(SUPPLIED DATA Opens)
-- ===== VERDICT (by name: the statement is the Claim_ definition above) =====
theorem solve_day4_part2_spec : Claim_equal_solve_day4_part2 := by
  intro input _hdom hpre
  unfold Spec_solve_day4_part2
  set g := input.map String.toList with hg
  set L := pvLiveG g with hLdef
  have hLnd : L.Nodup := nodup_liveG g
  -- A's value: the round-peeling loop on L
  have hA : solve_day4_part2 input = pvLoopR (L.length + 1) 0 L := by
    rw [solve_day4_part2, pvFuelA_eq, ← hg, ← hLdef]
    exact loop_eq _ input L 0 hpre (List.Perm.refl _) hLnd (Nat.lt_succ_self _)
  obtain ⟨F, hFval, hFnd, hFsub, hFst, hFmax⟩ :=
    round_char (L.length + 1) L 0 hLnd (Nat.lt_succ_self _)
  -- B's value: the worklist loop on L
  have hlive : pvLiveList input = L := by rw [pvLiveList_eq, ← hg, ← hLdef]
  have hlset : PySem.Set.ofList L = L := PySem.Set.ofList_eq_self_of_nodup L hLnd
  set stack0 := L.filter (fun p => pvDegB L [] p < 4) with hstack0
  have hstack0nd : stack0.Nodup := hLnd.filter _
  have hR0 : PySem.Set.ofList stack0 = stack0 := PySem.Set.ofList_eq_self_of_nodup _ hstack0nd
  have hmem0 : ∀ q, q ∈ stack0 ↔ q ∈ L ∧ pvDeg L q < 4 := by
    intro q
    rw [hstack0, List.mem_filter]
    constructor
    · rintro ⟨hl, hr⟩
      refine ⟨hl, ?_⟩
      rw [degB_eq, surv_nil] at hr
      simpa using hr
    · rintro ⟨hl, hr⟩
      refine ⟨hl, ?_⟩
      rw [degB_eq, surv_nil]
      simp only [decide_eq_true_eq]
      exact_mod_cast hr
  have hB : solve_day4_part2_alt input = pvLoopW L (L.length + 1) stack0 stack0 0 := by
    rw [solve_day4_part2_alt]
    simp only [hlive, hlset, ← hstack0, hR0]
  obtain ⟨R', r1, r2, r3, r4, r5⟩ := wl_inv L (L.length + 1) stack0 stack0 0
    (fun x hx => hx)
    (fun x hx => (hmem0 x).mp hx |>.1)
    hstack0nd
    (by
      intro q hq hqR hdq
      have hge : 4 ≤ pvDeg L q := by
        by_contra hlt
        exact hqR ((hmem0 q).mpr ⟨hq, by omega⟩)
      have hdlt : pvDeg (pvSurv L stack0) q < pvDeg L q := by omega
      obtain ⟨d, hd, hmemL, hnmem⟩ :=
        deg_lt_exists q hdlt
      have hoffR : pvOff q d ∈ stack0 := by
        rcases (not_iff_not.mpr (@mem_surv L stack0 (pvOff q d))).mp hnmem |> not_and_or.mp with h | h
        · exact absurd hmemL h
        · exact not_not.mp h
      exact ⟨pvOff q d, hoffR, nb_of_off hd⟩)
    (by
      intro T hT hTs q hq hmem
      have h4 : 4 ≤ pvDeg T q := hTs q hq
      have hmono := deg_mono hT q
      have := ((hmem0 q).mp hmem).2
      omega)
    (by
      have : stack0.length ≤ L.length :=
        List.length_filter_le _ _
      omega)
  -- the two final survivor sets coincide, so the counts do
  have hsurv_sub : ∀ x ∈ pvSurv L R', x ∈ L := fun x hx => (mem_surv.mp hx).1
  have hFF' : ∀ q, q ∈ F ↔ q ∈ pvSurv L R' := by
    intro q
    constructor
    · intro hq
      exact mem_surv.mpr ⟨hFsub q hq, r4 F (fun x hx => hFsub x hx) hFst q hq⟩
    · intro hq
      exact hFmax (pvSurv L R') hsurv_sub r3 q hq
  have hFlen : F.length = (pvSurv L R').length :=
    ((List.perm_ext_iff_of_nodup hFnd (nodup_surv hLnd)).mpr hFF').length_eq
  have hRfil : (L.filter (fun q => decide (q ∈ R'))).length = R'.length := by
    refine ((List.perm_ext_iff_of_nodup (hLnd.filter _) r2).mpr ?_).length_eq
    intro q
    rw [List.mem_filter]
    simp only [decide_eq_true_eq]
    exact ⟨fun h => h.2, fun h => ⟨r1 q h, h⟩⟩
  have hsplit : L.length = (L.filter (fun q => decide (q ∈ R'))).length + (pvSurv L R').length := by
    rw [pvSurv]
    exact List.length_eq_length_filter_add _
  rw [hA, hB, hFval, r5]
  have h1 : F.length = L.length - R'.length := by omega
  omega
-- pv_equiv track=rewrite | github.com/jim0607/Leetcode | Solutions/0562.Longest-Line-of-Consecutive-One-in-Matrix.py | longest_vertical_line
-- ===== SOURCE A (Python) =====
-- def longest_vertical_line(matrix):
--     m, n = len(matrix), len(matrix[0])
--     dp = [[0] * n for _ in range(m)]
--     for j in range(n):
--         if matrix[0][j] == 1:
--             dp[0][j] = 1
--     for j in range(n):
--         for i in range(1, m):
--             if matrix[i][j] == 1:
--                 dp[i][j] = dp[i-1][j] + 1
--
--     max_lens = 0
--     for i in range(m):
--         for j in range(n):
--             max_lens = max(max_lens, dp[i][j])
--     return max_lens
-- ===== SOURCE B (Python) =====
-- def longest_vertical_line(matrix):
--     n = len(matrix[0])
--     best = 0
--     for j in range(n):
--         streak = 0
--         for row in matrix:
--             streak = streak + 1 if row[j] == 1 else 0
--             if streak > best:
--                 best = streak
--     return best
-- ===== Notes on version B (the rewrite author's own statement) =====
-- stated objective: simpler
-- what changed: Replaces the m x n DP table built in two passes plus a separate full-table max scan with a single fused column-wise pass that keeps one streak counter and a running maximum in O(1) extra space.
import Mathlib
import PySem

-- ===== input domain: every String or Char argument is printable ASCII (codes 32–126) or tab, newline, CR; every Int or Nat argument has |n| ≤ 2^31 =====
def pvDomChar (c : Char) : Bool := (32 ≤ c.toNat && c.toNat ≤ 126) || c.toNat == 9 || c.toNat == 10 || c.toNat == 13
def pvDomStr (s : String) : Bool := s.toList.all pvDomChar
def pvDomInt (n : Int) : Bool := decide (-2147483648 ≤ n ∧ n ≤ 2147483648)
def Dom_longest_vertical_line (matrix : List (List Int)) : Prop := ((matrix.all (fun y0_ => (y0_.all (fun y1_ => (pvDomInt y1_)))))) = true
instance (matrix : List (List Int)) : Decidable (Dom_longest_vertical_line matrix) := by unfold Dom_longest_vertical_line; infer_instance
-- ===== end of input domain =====

-- B is a simpler fused single pass per column (streak counter + running max, O(1) extra space)
-- instead of A's DP table built in two passes followed by a separate max scan.

-- ===== PORT A =====
-- matrix[i][j] / dp[i][j]: indices here are Nats and in range under Pre_, so getD is exact
def pvGet2 (xs : List (List Int)) (i j : Nat) : Int := (xs.getD i []).getD j 0
-- dp[i][j] = v (indices always in range for dp, which is m×n by construction)
def pvSet2 (dp : List (List Int)) (i j : Nat) (v : Int) : List (List Int) :=
  dp.set i ((dp.getD i []).set j v)

def longest_vertical_line (matrix : List (List Int)) : Int :=
  let m := matrix.length
  let n := (matrix.headD []).length
  let dp0 : List (List Int) := (List.range m).map (fun _ => List.replicate n (0 : Int))
  let dp1 := (List.range n).foldl
    (fun dp j => if pvGet2 matrix 0 j == 1 then pvSet2 dp 0 j 1 else dp) dp0
  let dp2 := (List.range n).foldl
    (fun dp j =>
      (List.range' 1 (m - 1)).foldl
        (fun dp i =>
          if pvGet2 matrix i j == 1 then pvSet2 dp i j (pvGet2 dp (i - 1) j + 1) else dp)
        dp)
    dp1
  (List.range m).foldl
    (fun acc i => (List.range n).foldl (fun acc j => max acc (pvGet2 dp2 i j)) acc) 0

-- ===== PORT B =====
def longest_vertical_line_alt (matrix : List (List Int)) : Int :=
  let n := (matrix.headD []).length
  (List.range n).foldl
    (fun best j =>
      (matrix.foldl
        (fun (p : Int × Int) row =>
          let s : Int := if row.getD j 0 == 1 then p.1 + 1 else 0
          (s, if s > p.2 then s else p.2))
        ((0 : Int), best)).2)
    0

-- ===== PRECONDITION & SPEC =====
-- Python A raises IndexError on the empty matrix (matrix[0]) and on a ragged matrix whose
-- row i is shorter than row 0 (matrix[i][j]); B raises on exactly the same inputs.
def Pre_longest_vertical_line (matrix : List (List Int)) : Prop :=
  matrix ≠ [] ∧ ∀ row ∈ matrix, (matrix.headD []).length ≤ row.length
instance (matrix : List (List Int)) : Decidable (Pre_longest_vertical_line matrix) := by
  unfold Pre_longest_vertical_line; infer_instance

def pvWitness_longest_vertical_line : List (List Int) := [[1, 0], [1, 1]]

def Spec_longest_vertical_line (matrix : List (List Int)) (out : Int) : Prop := out = longest_vertical_line_alt matrix
instance (matrix : List (List Int)) (out : Int) : Decidable (Spec_longest_vertical_line matrix out) := by unfold Spec_longest_vertical_line; infer_instance

-- ===== CLAIM (what is proved, stated in full; the proofs are below) =====
def Claim_equal_longest_vertical_line : Prop := ∀ (matrix : List (List Int)), Dom_longest_vertical_line matrix → Pre_longest_vertical_line matrix → Spec_longest_vertical_line matrix (longest_vertical_line matrix)

-- ===== LEMMAS AND PROOFS =====

-- the m×n table of a function, and pointwise update
def pvTab (m n : Nat) (f : Nat → Nat → Int) : List (List Int) :=
  (List.range m).map (fun i => (List.range n).map (f i))

def pvUpd (f : Nat → Nat → Int) (i j : Nat) (v : Int) : Nat → Nat → Int :=
  fun i' j' => if i' = i ∧ j' = j then v else f i' j'

-- column j of the matrix (0 past the end of a row, matching getD)
def pvCol (matrix : List (List Int)) (j : Nat) : List Int :=
  matrix.map (fun row => row.getD j 0)

-- vertical streak value at row i of a column
def pvSA (cs : List Int) : Nat → Int
  | 0 => if cs.getD 0 0 == 1 then 1 else 0
  | Nat.succ i => if cs.getD (i + 1) 0 == 1 then pvSA cs i + 1 else 0

-- the list of streak values of a column, starting from streak s
def pvStL (cs : List Int) (s : Int) : List Int :=
  match cs with
  | [] => []
  | c :: t =>
    let s' : Int := if c == 1 then s + 1 else 0
    s' :: pvStL t s'

lemma pvSet_map_range {α : Type} (n : Nat) (h : Nat → α) (j : Nat) (v : α) :
    ((List.range n).map h).set j v
      = (List.range n).map (fun j' => if j' = j then v else h j') := by
  apply List.ext_getElem (by simp)
  intro k h1 h2
  simp only [List.getElem_set, List.getElem_map, List.getElem_range]
  rcases eq_or_ne j k with h | h
  · subst h; simp
  · rw [if_neg h, if_neg (Ne.symm h)]

lemma pvTab_get2 {m n i j : Nat} (f : Nat → Nat → Int) (hi : i < m) (hj : j < n) :
    pvGet2 (pvTab m n f) i j = f i j := by
  simp [pvGet2, pvTab, List.getD_eq_getElem?_getD, List.getElem?_map, hi, hj]

lemma pvTab_set2 {m n i j : Nat} (f : Nat → Nat → Int) (v : Int) (hi : i < m) :
    pvSet2 (pvTab m n f) i j v = pvTab m n (pvUpd f i j v) := by
  unfold pvSet2 pvTab pvUpd
  have hrow : ((List.range m).map (fun i => (List.range n).map (f i))).getD i []
      = (List.range n).map (f i) := by
    simp [List.getD_eq_getElem?_getD, List.getElem?_map, hi]
  rw [hrow, pvSet_map_range, pvSet_map_range]
  apply List.map_congr_left
  intro i' _
  rcases eq_or_ne i' i with h | h
  · subst h
    simp only [if_pos rfl]
    apply List.map_congr_left
    intro j' _
    rcases eq_or_ne j' j with h2 | h2 <;> simp [h2]
  · simp [h]

lemma pvCol_getD (matrix : List (List Int)) (j i : Nat) :
    (pvCol matrix j).getD i 0 = (matrix.getD i []).getD j 0 := by
  induction matrix generalizing i with
  | nil => simp [pvCol]
  | cons r t ih =>
    cases i with
    | zero => simp [pvCol]
    | succ i' => simpa [pvCol] using ih i'

lemma pvCol_length (matrix : List (List Int)) (j : Nat) :
    (pvCol matrix j).length = matrix.length := by
  simp [pvCol]

lemma pvStL_length (cs : List Int) (s : Int) : (pvStL cs s).length = cs.length := by
  induction cs generalizing s with
  | nil => rfl
  | cons c t ih => simp [pvStL, ih]

lemma pvStL_getD_zero (cs : List Int) (s : Int) (h : 0 < cs.length) :
    (pvStL cs s).getD 0 0 = if cs.getD 0 0 == 1 then s + 1 else 0 := by
  cases cs with
  | nil => simp at h
  | cons c t => simp [pvStL]

lemma pvStL_getD_succ (cs : List Int) (s : Int) (i : Nat) (h : i + 1 < cs.length) :
    (pvStL cs s).getD (i + 1) 0
      = if cs.getD (i + 1) 0 == 1 then (pvStL cs s).getD i 0 + 1 else 0 := by
  induction cs generalizing s i with
  | nil => simp at h
  | cons c t ih =>
    cases i with
    | zero =>
      have ht : 0 < t.length := by simp at h; omega
      simp only [pvStL, List.getD_cons_succ, List.getD_cons_zero]
      rw [pvStL_getD_zero t _ ht]
    | succ i' =>
      have h' : i' + 1 < t.length := by simp at h; omega
      simpa [pvStL, List.getD_cons_succ] using ih _ i' h'

lemma pvSA_eq_stL (cs : List Int) (i : Nat) (h : i < cs.length) :
    pvSA cs i = (pvStL cs 0).getD i 0 := by
  induction i with
  | zero =>
    rw [pvStL_getD_zero cs 0 h]
    simp [pvSA]
  | succ i' ih =>
    rw [pvStL_getD_succ cs 0 i' h]
    have := ih (by omega)
    simp only [pvSA]
    rw [this]

-- pass 1 of A: dp[0][j] := 1 where matrix[0][j] == 1
lemma pvPass1 (matrix : List (List Int)) (n : Nat) (hm : 0 < matrix.length)
    (l : List Nat) (hl : ∀ x ∈ l, x < n) (f : Nat → Nat → Int) :
    l.foldl (fun dp j => if pvGet2 matrix 0 j == 1 then pvSet2 dp 0 j 1 else dp)
      (pvTab matrix.length n f)
    = pvTab matrix.length n
        (fun i j => if i = 0 ∧ j ∈ l ∧ pvGet2 matrix 0 j == 1 then 1 else f i j) := by
  induction l generalizing f with
  | nil => simp
  | cons j t ih =>
    simp only [List.foldl_cons]
    by_cases hc : (pvGet2 matrix 0 j == 1) = true
    · rw [if_pos hc, pvTab_set2 f 1 hm, ih (fun x hx => hl x (List.mem_cons_of_mem _ hx))]
      congr 1
      funext i j'
      simp only [pvUpd, List.mem_cons]
      by_cases h1 : i = 0
      · subst h1
        by_cases h2 : j' = j
        · subst h2; simp [hc]
        · simp [h2]
      · simp [h1]
    · rw [if_neg hc, ih (fun x hx => hl x (List.mem_cons_of_mem _ hx))]
      congr 1
      funext i j'
      simp only [List.mem_cons]
      by_cases h1 : i = 0
      · subst h1
        by_cases h2 : j' = j
        · subst h2; simp [hc]
        · simp [h2]
      · simp [h1]

-- inner loop of pass 2, one column j, rows 1..k
lemma pvPass2Inner (matrix : List (List Int)) (n j : Nat) (hj : j < n)
    (f : Nat → Nat → Int)
    (hf0 : f 0 j = pvSA (pvCol matrix j) 0)
    (hf : ∀ i, 1 ≤ i → i < matrix.length → f i j = 0)
    (k : Nat) (hk : k ≤ matrix.length - 1) :
    (List.range' 1 k).foldl
        (fun dp i =>
          if pvGet2 matrix i j == 1 then pvSet2 dp i j (pvGet2 dp (i - 1) j + 1) else dp)
        (pvTab matrix.length n f)
    = pvTab matrix.length n
        (fun i' j' =>
          if j' = j ∧ 1 ≤ i' ∧ i' ≤ k then pvSA (pvCol matrix j) i' else f i' j') := by
  induction k with
  | zero =>
    simp only [List.range'_zero, List.foldl_nil]
    congr 1
    funext i' j'
    have : ¬(j' = j ∧ 1 ≤ i' ∧ i' ≤ 0) := by rintro ⟨_, h1, h2⟩; omega
    rw [if_neg this]
  | succ k ih =>
    have hk' : k ≤ matrix.length - 1 := by omega
    have hkm : k + 1 < matrix.length := by omega
    have hrange : List.range' 1 (k + 1) = List.range' 1 k ++ [1 + k] := by
      rw [List.range'_1_concat]
    rw [hrange, List.foldl_append, ih hk']
    simp only [List.foldl_cons, List.foldl_nil]
    have h1k : 1 + k = k + 1 := by omega
    rw [h1k]
    set cs := pvCol matrix j with hcsdef
    have hcs : cs.getD (k + 1) 0 = pvGet2 matrix (k + 1) j := by
      rw [hcsdef, pvCol_getD]; rfl
    by_cases hc : (pvGet2 matrix (k + 1) j == 1) = true
    · rw [if_pos hc]
      have hget : pvGet2 (pvTab matrix.length n
          (fun i' j' => if j' = j ∧ 1 ≤ i' ∧ i' ≤ k then pvSA cs i' else f i' j'))
          (k + 1 - 1) j = pvSA cs k := by
        simp only [Nat.add_sub_cancel]
        rw [pvTab_get2 _ (by omega) hj]
        cases k with
        | zero => simpa using hf0
        | succ k' => simp
      rw [hget, pvTab_set2 _ _ hkm]
      have hSAk : pvSA cs (k + 1) = pvSA cs k + 1 := by
        simp only [pvSA]
        rw [hcs, if_pos hc]
      congr 1
      funext i' j'
      simp only [pvUpd]
      by_cases hj' : j' = j
      · subst hj'
        by_cases hi' : i' = k + 1
        · subst hi'
          simp [hSAk]
        · by_cases hr : 1 ≤ i' ∧ i' ≤ k
          · have : 1 ≤ i' ∧ i' ≤ k + 1 := ⟨hr.1, by omega⟩
            simp [hi', hr, this]
          · have : ¬(1 ≤ i' ∧ i' ≤ k + 1) := by omega
            simp [hi', hr, this]
      · simp [hj']
    · rw [if_neg hc]
      congr 1
      funext i' j'
      by_cases hj' : j' = j
      · subst hj'
        by_cases hi' : i' = k + 1
        · subst hi'
          have hr : ¬(1 ≤ k + 1 ∧ k + 1 ≤ k) := by omega
          have hSAk1 : pvSA cs (k + 1) = 0 := by
            simp only [pvSA]
            rw [hcs, if_neg hc]
          simp only [if_neg (by omega : ¬(True ∧ 1 ≤ k + 1 ∧ k + 1 ≤ k)), hSAk1]
          simp [hf (k + 1) (by omega) hkm]
        · by_cases hr : 1 ≤ i' ∧ i' ≤ k
          · have : 1 ≤ i' ∧ i' ≤ k + 1 := ⟨hr.1, by omega⟩
            simp [hr, this]
          · have : ¬(1 ≤ i' ∧ i' ≤ k + 1) := by omega
            simp [hr, this]
      · simp [hj']
lemma runStep_eq (st : List Int × Int × Nat) (p : Int × Int)
    (hnb : st.2.2 < 8) (hx : st.2.2 = 0 → st.2.1 = 0) :
    runStep st p = List.foldl stepB st (List.replicate p.2.toNat p.1) := by
  obtain ⟨rc, x, nb⟩ := st
  obtain ⟨rf, c⟩ := p
  simp only at hnb hx
  by_cases hc0 : c ≤ 0
  · simp [runStep, hc0, Int.toNat_of_nonpos hc0]
  · by_cases hnb0 : nb = 0
    · subst hnb0
      have hx0 : x = 0 := hx rfl
      subst hx0
      simp only [runStep]
      rw [if_neg hc0, if_neg (by simp)]
      exact tailB_eq rc rf c (by omega)
    · simp only [runStep]
      rw [if_neg hc0, if_pos (by simpa using hnb0)]
      set t : Nat := if c < 8 - (nb : Int) then c.toNat else 8 - nb with ht
      have ht8 : nb + t ≤ 8 := by rw [ht]; split_ifs <;> omega
      have ht0 : 0 < t := by rw [ht]; split_ifs <;> omega
      have htc : (t : Int) ≤ c := by rw [ht]; split_ifs <;> omega
      rw [show c.toNat = t + (c - (t : Int)).toNat by omega, List.replicate_add,
        List.foldl_append, fill_phase t rf rc x nb ht8]
      by_cases hfull : nb + t = 8
      · rw [if_pos hfull, if_pos ⟨hfull, ht0⟩]
        exact tailB_eq _ rf (c - t) (by omega)
      · have hteq : t = c.toNat := by
          by_cases hlt : c < 8 - (nb : Int)
          · rw [ht, if_pos hlt]
          · exfalso; apply hfull; rw [ht, if_neg hlt]; omega
        have hct : c - (t : Int) = 0 := by omega
        rw [if_neg hfull, if_neg (show ¬(nb + t = 8 ∧ 0 < t) by omega), hct, tailB_zero]
        simp

lemma foldl_stepB_inv : ∀ (l : List Int) (st : List Int × Int × Nat),
    st.2.2 < 8 → (st.2.2 = 0 → st.2.1 = 0) →
    (List.foldl stepB st l).2.2 < 8 ∧
      ((List.foldl stepB st l).2.2 = 0 → (List.foldl stepB st l).2.1 = 0) := by
  intro l
  induction l with
  | nil => intro st h1 h2; exact ⟨h1, h2⟩
  | cons a l ih =>
    intro st h1 h2
    rw [List.foldl_cons]
    by_cases h8 : st.2.2 + 1 = 8
    · exact ih _ (by simp [stepB, h8]) (by simp [stepB, h8])
    · refine ih _ ?_ ?_ <;> (simp [stepB, h8]; try omega)

lemma run_flat : ∀ (dat : List (Int × Int)) (st : List Int × Int × Nat),
    st.2.2 < 8 → (st.2.2 = 0 → st.2.1 = 0) →
    List.foldl runStep st dat
      = List.foldl stepB st (dat.flatMap (fun p => List.replicate p.2.toNat p.1)) := by
  intro dat
  induction dat with
  | nil => intro st _ _; simp
  | cons p dat ih =>
    intro st h1 h2
    rw [List.foldl_cons, List.flatMap_cons, List.foldl_append, runStep_eq st p h1 h2]
    exact ih _ (foldl_stepB_inv _ st h1 h2).1 (foldl_stepB_inv _ st h1 h2).2

lemma brld_alt_eq_packBytes (dat : List (Int × Int)) :
    brld_alt dat = packBytes (crldL dat) := by
  have hcrld : crldL dat
      = dat.flatMap (fun p => List.replicate p.2.toNat p.1) := by
    unfold crldL
    rw [PySem.List.foldl_append_eq_flatMap]
    simp
  have h0 : brld_alt dat = flushB (dat.foldl runStep ([], 0, 0)) := rfl
  rw [h0, run_flat dat ([], 0, 0) (by norm_num) (fun _ => rfl), ← hcrld]
  exact Bmain (crldL dat)

-- ===== VERDICT (by name: the statement is the Claim_ definition above) =====
theorem brld_spec : Claim_equal_brld := by
  intro dat _
  unfold Spec_brld
  rw [brld_eq_packBytes, brld_alt_eq_packBytes]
(SUPPLIED DATA Closes)
WORK TASK
In the listing above, locate the line with "-- ===== input" and the line with "def Dom_longest_vertical_line (matrix", then extract exactly those lines and every line between them, and nothing more.

RESULT
-- ===== input domain: every String or Char argument is printable ASCII (codes 32–126) or tab, newline, CR; every Int or Nat argument has |n| ≤ 2^31 =====
def pvDomChar (c : Char) : Bool := (32 ≤ c.toNat && c.toNat ≤ 126) || c.toNat == 9 || c.toNat == 10 || c.toNat == 13
def pvDomStr (s : String) : Bool := s.toList.all pvDomChar
def pvDomInt (n : Int) : Bool := decide (-2147483648 ≤ n ∧ n ≤ 2147483648)
def Dom_longest_vertical_line (matrix : List (List Int)) : Prop := ((matrix.all (fun y0_ => (y0_.all (fun y1_ => (pvDomInt y1_)))))) = true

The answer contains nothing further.